═════ Extracted data ═════
-- pv_equiv track=rewrite | github.com/northstaraokeystone/gov-os | src/shieldproof/core/receipt.py | validate_receipt
-- ===== SOURCE A (Python) =====
-- def validate_receipt(receipt: dict) -> bool:
--     """
--     Validate receipt has required fields and valid hash.
--
--     Args:
--         receipt: Receipt dict to validate
--
--     Returns:
--         True if valid, False otherwise
--     """
--     required_fields = ["receipt_type", "ts", "tenant_id", "payload_hash"]
--
--     # Check required fields
--     for field in required_fields:
--         if field not in receipt:
--             return False
--
--     # Validate hash format (64 hex : 64 hex)
--     payload_hash = receipt.get("payload_hash", "")
--     if not isinstance(payload_hash, str) or ":" not in payload_hash:
--         return False
--
--     parts = payload_hash.split(":")
--     if len(parts) != 2:
--         return False
--
--     # Each part should be 64 hex characters
--     for part in parts:
--         if len(part) != 64 or not all(c in '0123456789abcdef' for c in part):
--             return False
--
--     return True
-- ===== SOURCE B (Python) =====
-- def validate_receipt(receipt: dict) -> bool:
--     """Validate receipt has required fields and valid hash (64 hex ':' 64 hex)."""
--     required_fields = ["receipt_type", "ts", "tenant_id", "payload_hash"]
--     if any(field not in receipt for field in required_fields):
--         return False
--     h = receipt.get("payload_hash", "")
--     if not isinstance(h, str):
--         return False
--     # direct shape check: 129 chars, colon exactly at index 64, both halves hex
--     return (len(h) == 129 and h[64] == ':'
--             and all(c in '0123456789abcdef' for c in h[:64])
--             and all(c in '0123456789abcdef' for c in h[65:]))
-- ===== Notes on version B (the rewrite author's own statement) =====
-- stated objective: simpler
-- what changed: Replaces A's colon-membership test, split(':'), parts-count check and per-part loop with one direct shape check: length 129, colon exactly at index 64, and a hex test on the two fixed 64-character slices.
import Mathlib
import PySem

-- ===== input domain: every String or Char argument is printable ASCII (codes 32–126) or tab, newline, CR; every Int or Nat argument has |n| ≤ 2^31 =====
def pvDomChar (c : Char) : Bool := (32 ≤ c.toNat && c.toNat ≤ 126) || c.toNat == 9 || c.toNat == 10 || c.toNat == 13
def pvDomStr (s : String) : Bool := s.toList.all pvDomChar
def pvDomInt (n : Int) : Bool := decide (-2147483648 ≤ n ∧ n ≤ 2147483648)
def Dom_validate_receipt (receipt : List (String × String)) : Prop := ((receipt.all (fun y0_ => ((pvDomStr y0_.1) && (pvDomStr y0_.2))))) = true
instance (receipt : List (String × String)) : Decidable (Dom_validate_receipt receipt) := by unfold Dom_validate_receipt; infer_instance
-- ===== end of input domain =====

-- B replaces A's split(':')-and-scan hash validation by one direct shape check
-- (length 129, colon at index 64, hex on the two fixed slices); objective: simpler.

-- shared dict primitive: first-match lookup in the association list (Python 'k in d' / 'd.get(k, dflt)')
def pvFirst? (receipt : List (String × String)) (k : String) : Option String :=
  (receipt.find? (fun kv => kv.1 == k)).map (·.2)

-- ===== PORT A =====
def validate_receipt (receipt : List (String × String)) : Bool :=
  let required_fields := ["receipt_type", "ts", "tenant_id", "payload_hash"]
  -- for field in required_fields: if field not in receipt: return False
  if required_fields.all (fun f => (pvFirst? receipt f).isSome) then
    let payload_hash := (pvFirst? receipt "payload_hash").getD ""
    -- isinstance(payload_hash, str) always holds under the String typing
    if PySem.Str.isIn ":" payload_hash then
      match PySem.Str.split? payload_hash ":" with
      | none => false  -- unreachable: ":" ≠ ""
      | some parts =>
        if parts.length == 2 then
          -- for part in parts: if len(part) != 64 or not all(c in '0123456789abcdef' for c in part): return False
          parts.all (fun part =>
            PySem.Str.len part == 64 &&
            part.toList.all (fun c => "0123456789abcdef".toList.contains c))
        else false
    else false
  else false

-- ===== PORT B =====
def validate_receipt_alt (receipt : List (String × String)) : Bool :=
  let required_fields := ["receipt_type", "ts", "tenant_id", "payload_hash"]
  if required_fields.any (fun f => (pvFirst? receipt f).isNone) then false
  else
    let h := (pvFirst? receipt "payload_hash").getD ""
    -- isinstance(h, str) always holds under the String typing
    PySem.Str.len h == 129 && PySem.Str.pyGet? h 64 == some ':' &&
      (PySem.Str.slice h none (some 64)).toList.all (fun c => "0123456789abcdef".toList.contains c) &&
      (PySem.Str.slice h (some 65) none).toList.all (fun c => "0123456789abcdef".toList.contains c)

-- ===== PRECONDITION & SPEC =====
def Spec_validate_receipt (receipt : List (String × String)) (out : Bool) : Prop := out = validate_receipt_alt receipt
instance (receipt : List (String × String)) (out : Bool) : Decidable (Spec_validate_receipt receipt out) := by unfold Spec_validate_receipt; infer_instance

-- ===== CLAIM (what is proved, stated in full; the proofs are below) =====
def Claim_equal_validate_receipt : Prop := ∀ (receipt : List (String × String)), Dom_validate_receipt receipt → Spec_validate_receipt receipt (validate_receipt receipt)

-- ===== LEMMAS AND PROOFS =====

-- fuel-free form of PySem.Chars.splitOn for a single-character separator
def pvMsplit (c : Char) : List Char → List Char → List (List Char)
  | [], cur => [cur.reverse]
  | x :: rest, cur => if c = x then cur.reverse :: pvMsplit c rest [] else pvMsplit c rest (x :: cur)

theorem pv_go_eq (c : Char) (l : List Char) : ∀ (fuel : Nat) (cur : List Char)
    (acc : List (List Char)), l.length ≤ fuel →
    PySem.Chars.splitOn.go [c] fuel l cur acc = acc.reverse ++ pvMsplit c l cur := by
  induction l with
  | nil =>
    intro fuel cur acc _
    cases fuel <;> simp [PySem.Chars.splitOn.go, pvMsplit]
  | cons x rest ih =>
    intro fuel cur acc hf
    cases fuel with
    | zero => simp at hf
    | succ f =>
      have hstep : PySem.Chars.splitOn.go [c] (f+1) (x :: rest) cur acc =
          if c = x then PySem.Chars.splitOn.go [c] f rest [] (cur.reverse :: acc)
          else PySem.Chars.splitOn.go [c] f rest (x :: cur) acc := by
        rw [PySem.Chars.splitOn.go]
        by_cases h : c = x <;> simp [List.isPrefixOf, h]
      have hlen : rest.length ≤ f := by simp at hf; omega
      by_cases h : c = x
      · subst h
        simp [hstep, ih f _ _ hlen, pvMsplit]
      · simp [hstep, h, ih f _ _ hlen, pvMsplit]

theorem pv_splitOn_eq (c : Char) (l : List Char) :
    PySem.Chars.splitOn l [c] = pvMsplit c l [] := by
  have h : PySem.Chars.splitOn l [c] = PySem.Chars.splitOn.go [c] (l.length + 1) l [] [] := rfl
  rw [h, pv_go_eq c l (l.length + 1) [] [] (by omega)]
  simp

theorem pv_msplit_ne_nil (c : Char) : ∀ (l cur : List Char), pvMsplit c l cur ≠ [] := by
  intro l
  induction l with
  | nil => intro cur; simp [pvMsplit]
  | cons x rest ih =>
    intro cur
    by_cases h : c = x <;> simp [pvMsplit, h]
    · exact ih (x :: cur)

theorem pv_msplit_no_sep (c : Char) : ∀ (l cur : List Char), c ∉ l →
    pvMsplit c l cur = [cur.reverse ++ l] := by
  intro l
  induction l with
  | nil => intro cur _; simp [pvMsplit]
  | cons x rest ih =>
    intro cur hm
    have hx : c ≠ x := fun h => hm (h ▸ List.mem_cons_self)
    have hr : c ∉ rest := fun h => hm (List.mem_cons_of_mem x h)
    simp [pvMsplit, hx, ih (x :: cur) hr]

theorem pv_msplit_split (c : Char) : ∀ (p q cur : List Char), c ∉ p →
    pvMsplit c (p ++ c :: q) cur = (cur.reverse ++ p) :: pvMsplit c q [] := by
  intro p
  induction p with
  | nil => intro q cur _; simp [pvMsplit]
  | cons x rest ih =>
    intro q cur hm
    have hx : c ≠ x := fun h => hm (h ▸ List.mem_cons_self)
    have hr : c ∉ rest := fun h => hm (List.mem_cons_of_mem x h)
    simp [pvMsplit, hx, ih q (x :: cur) hr]

theorem pv_msplit_one (c : Char) : ∀ (l cur q : List Char), pvMsplit c l cur = [q] →
    q = cur.reverse ++ l ∧ c ∉ l := by
  intro l
  induction l with
  | nil => intro cur q h; simp [pvMsplit] at h; simp [h]
  | cons x rest ih =>
    intro cur q h
    by_cases hx : c = x
    · subst hx
      simp [pvMsplit] at h
      exact absurd h.2 (pv_msplit_ne_nil c rest [])
    · simp only [pvMsplit, if_neg hx] at h
      obtain ⟨hq, hr⟩ := ih (x :: cur) q h
      refine ⟨by simpa using hq, ?_⟩
      simp [hx, hr]

theorem pv_msplit_two (c : Char) : ∀ (l cur p q : List Char), pvMsplit c l cur = [p, q] →
    ∃ p', p = cur.reverse ++ p' ∧ c ∉ p' ∧ c ∉ q ∧ l = p' ++ c :: q := by
  intro l
  induction l with
  | nil => intro cur p q h; simp [pvMsplit] at h
  | cons x rest ih =>
    intro cur p q h
    by_cases hx : c = x
    · subst hx
      simp [pvMsplit] at h
      obtain ⟨hq, hr⟩ := pv_msplit_one c rest [] q h.2
      have hq' : q = rest := by simpa using hq
      exact ⟨[], by simp [h.1], by simp, hq' ▸ hr, by simp [hq']⟩
    · simp only [pvMsplit, if_neg hx] at h
      obtain ⟨p'', hp, hcp, hcq, hrest⟩ := ih (x :: cur) p q h
      refine ⟨x :: p'', by simpa using hp, ?_, hcq, by simp [hrest]⟩
      simp [hx, hcp]

-- the core fact: A's hash check equals B's direct shape check, on any string
theorem pv_hash_eq (h : String) :
    (if PySem.Str.isIn ":" h then
        match PySem.Str.split? h ":" with
        | none => false
        | some parts =>
          if parts.length == 2 then
            parts.all (fun part =>
              PySem.Str.len part == 64 &&
              part.toList.all (fun c => "0123456789abcdef".toList.contains c))
          else false
      else false)
    = (PySem.Str.len h == 129 && PySem.Str.pyGet? h 64 == some ':' &&
        (PySem.Str.slice h none (some 64)).toList.all (fun c => "0123456789abcdef".toList.contains c) &&
        (PySem.Str.slice h (some 65) none).toList.all (fun c => "0123456789abcdef".toList.contains c)) := by
  have hsplit : PySem.Str.split? h ":" =
      some ((pvMsplit ':' h.toList []).map String.ofList) := by
    simp [PySem.Str.split?, PySem.Chars.split?]
    exact congrArg (List.map String.ofList) (pv_splitOn_eq ':' h.toList)
  rw [hsplit]
  rw [Bool.eq_iff_iff]
  constructor
  · -- A's check → B's check
    intro hA
    split_ifs at hA with hin
    · simp only [beq_iff_eq] at hA
      split_ifs at hA with hlen2
      · have hlen2' : (pvMsplit ':' h.toList []).length = 2 := by simpa using hlen2
        obtain ⟨p, q, hpq⟩ := List.length_eq_two.mp hlen2'
        obtain ⟨p', hp', hcp, hcq, hdec⟩ := pv_msplit_two ':' h.toList [] p q hpq
        simp only [List.reverse_nil, List.nil_append] at hp'
        subst hp'
        rw [hpq] at hA
        simp only [List.map_cons, List.map_nil, List.all_cons, List.all_nil, Bool.and_true,
          Bool.and_eq_true, beq_iff_eq, PySem.Str.len, String.toList_ofList] at hA
        obtain ⟨⟨hplen, hphex⟩, hqlen, hqhex⟩ := hA
        have hplen' : p.length = 64 := by exact_mod_cast hplen
        have hqlen' : q.length = 64 := by exact_mod_cast hqlen
        have hl129 : h.toList.length = 129 := by simp [hdec, hplen', hqlen']
        simp only [PySem.Str.len, PySem.Str.pyGet?, PySem.Str.toList_slice,
          PySem.Chars.slice_eq_listSlice, PySem.Chars.pyGet?_eq_listPyGet?,
          Bool.and_eq_true, beq_iff_eq]
        refine ⟨⟨⟨?_, ?_⟩, ?_⟩, ?_⟩
        · exact_mod_cast hl129
        · have h64 : (64 : Int) = (p.length : Int) := by exact_mod_cast hplen.symm
          rw [hdec, h64, PySem.List.pyGet?_append_length]
        · rw [PySem.List.slice_to h.toList (by norm_num)]
          have ht : ((64 : Int)).toNat = p.length := by omega
          rw [ht, hdec, List.take_left' rfl]
          exact hphex
        · rw [PySem.List.slice_from h.toList (by norm_num)]
          have h65 : ((65 : Int)).toNat = (p ++ [':']).length := by simp [hplen']
          rw [h65, hdec]
          have hre : p ++ ':' :: q = (p ++ [':']) ++ q := by simp
          rw [hre, List.drop_left' rfl]
          exact hqhex
  · -- B's check → A's check
    intro hB
    simp only [PySem.Str.len, PySem.Str.pyGet?, PySem.Str.toList_slice,
      PySem.Chars.slice_eq_listSlice, PySem.Chars.pyGet?_eq_listPyGet?,
      Bool.and_eq_true, beq_iff_eq] at hB
    obtain ⟨⟨⟨hlen, hget⟩, hphex⟩, hqhex⟩ := hB
    have hlen' : h.toList.length = 129 := by exact_mod_cast hlen
    rw [PySem.List.slice_to h.toList (by norm_num)] at hphex
    rw [PySem.List.slice_from h.toList (by norm_num)] at hqhex
    have h64 : (64 : Nat) < h.toList.length := by omega
    have hgetn : h.toList[(64 : Nat)] = ':' := by
      rw [show ((64 : Int)) = (((64 : Nat) : Int)) from rfl, PySem.List.pyGet?_natCast] at hget
      rw [List.getElem?_eq_getElem h64] at hget
      exact Option.some.inj hget
    have hdec : h.toList = h.toList.take 64 ++ ':' :: h.toList.drop 65 := by
      conv_lhs => rw [← List.take_append_drop 64 h.toList]
      rw [List.drop_eq_getElem_cons h64, hgetn]
    have hnocolon : ∀ (m : List Char),
        m.all (fun c => "0123456789abcdef".toList.contains c) = true → ':' ∉ m := by
      intro m hm hmem
      have hc := List.all_eq_true.mp hm ':' hmem
      simp at hc
    have hphex' : (h.toList.take 64).all
        (fun c => "0123456789abcdef".toList.contains c) = true := by
      have ht : ((64 : Int)).toNat = (64 : Nat) := rfl
      rwa [ht] at hphex
    have hqhex' : (h.toList.drop 65).all
        (fun c => "0123456789abcdef".toList.contains c) = true := by
      have ht : ((65 : Int)).toNat = (65 : Nat) := rfl
      rwa [ht] at hqhex
    have hcp : ':' ∉ h.toList.take 64 := hnocolon _ hphex'
    have hcq : ':' ∉ h.toList.drop 65 := hnocolon _ hqhex'
    have hms : pvMsplit ':' h.toList [] = [h.toList.take 64, h.toList.drop 65] := by
      conv_lhs => rw [hdec]
      rw [pv_msplit_split ':' _ _ [] hcp, pv_msplit_no_sep ':' _ [] hcq]
      simp
    have hin : PySem.Str.isIn ":" h = true := by
      rw [PySem.Str.isIn_eq]
      rw [PySem.Chars.isIn_iff_infix]
      exact ⟨h.toList.take 64, h.toList.drop 65, by simpa using hdec.symm⟩
    rw [if_pos hin, hms]
    have htk : (h.toList.take 64).length = 64 := by simp [hlen']
    have hdr : (h.toList.drop 65).length = 64 := by simp [hlen']
    simp only [List.map_cons, List.map_nil, List.length_cons, List.length_nil,
      List.all_cons, List.all_nil, String.toList_ofList, PySem.Str.len, htk, hdr]
    rw [if_pos (by norm_num)]
    simp only [Bool.and_eq_true, Bool.and_true]
    exact ⟨⟨by simp, hphex'⟩, by simp, hqhex'⟩

-- ===== VERDICT (by name: the statement is the Claim_ definition above) =====
theorem validate_receipt_spec : Claim_equal_validate_receipt := by
  intro receipt _
  unfold Spec_validate_receipt validate_receipt validate_receipt_alt
  rcases ha : pvFirst? receipt "receipt_type" with _ | va <;>
  rcases hb : pvFirst? receipt "ts" with _ | vb <;>
  rcases hc : pvFirst? receipt "tenant_id" with _ | vc <;>
  rcases hd : pvFirst? receipt "payload_hash" with _ | vd <;>
    simp [ha, hb, hc, hd]
  simpa using pv_hash_eq vd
═════
Return only the lines between the one holding "cases fuel <;>" and the one holding "theorem pv_splitOn_eq (c", inclusive, exactly as they appear above.

    cases fuel <;> simp [PySem.Chars.splitOn.go, pvMsplit]
  | cons x rest ih =>
    intro fuel cur acc hf
    cases fuel with
    | zero => simp at hf
    | succ f =>
      have hstep : PySem.Chars.splitOn.go [c] (f+1) (x :: rest) cur acc =
          if c = x then PySem.Chars.splitOn.go [c] f rest [] (cur.reverse :: acc)
          else PySem.Chars.splitOn.go [c] f rest (x :: cur) acc := by
        rw [PySem.Chars.splitOn.go]
        by_cases h : c = x <;> simp [List.isPrefixOf, h]
      have hlen : rest.length ≤ f := by simp at hf; omega
      by_cases h : c = x
      · subst h
        simp [hstep, ih f _ _ hlen, pvMsplit]
      · simp [hstep, h, ih f _ _ hlen, pvMsplit]

theorem pv_splitOn_eq (c : Char) (l : List Char) :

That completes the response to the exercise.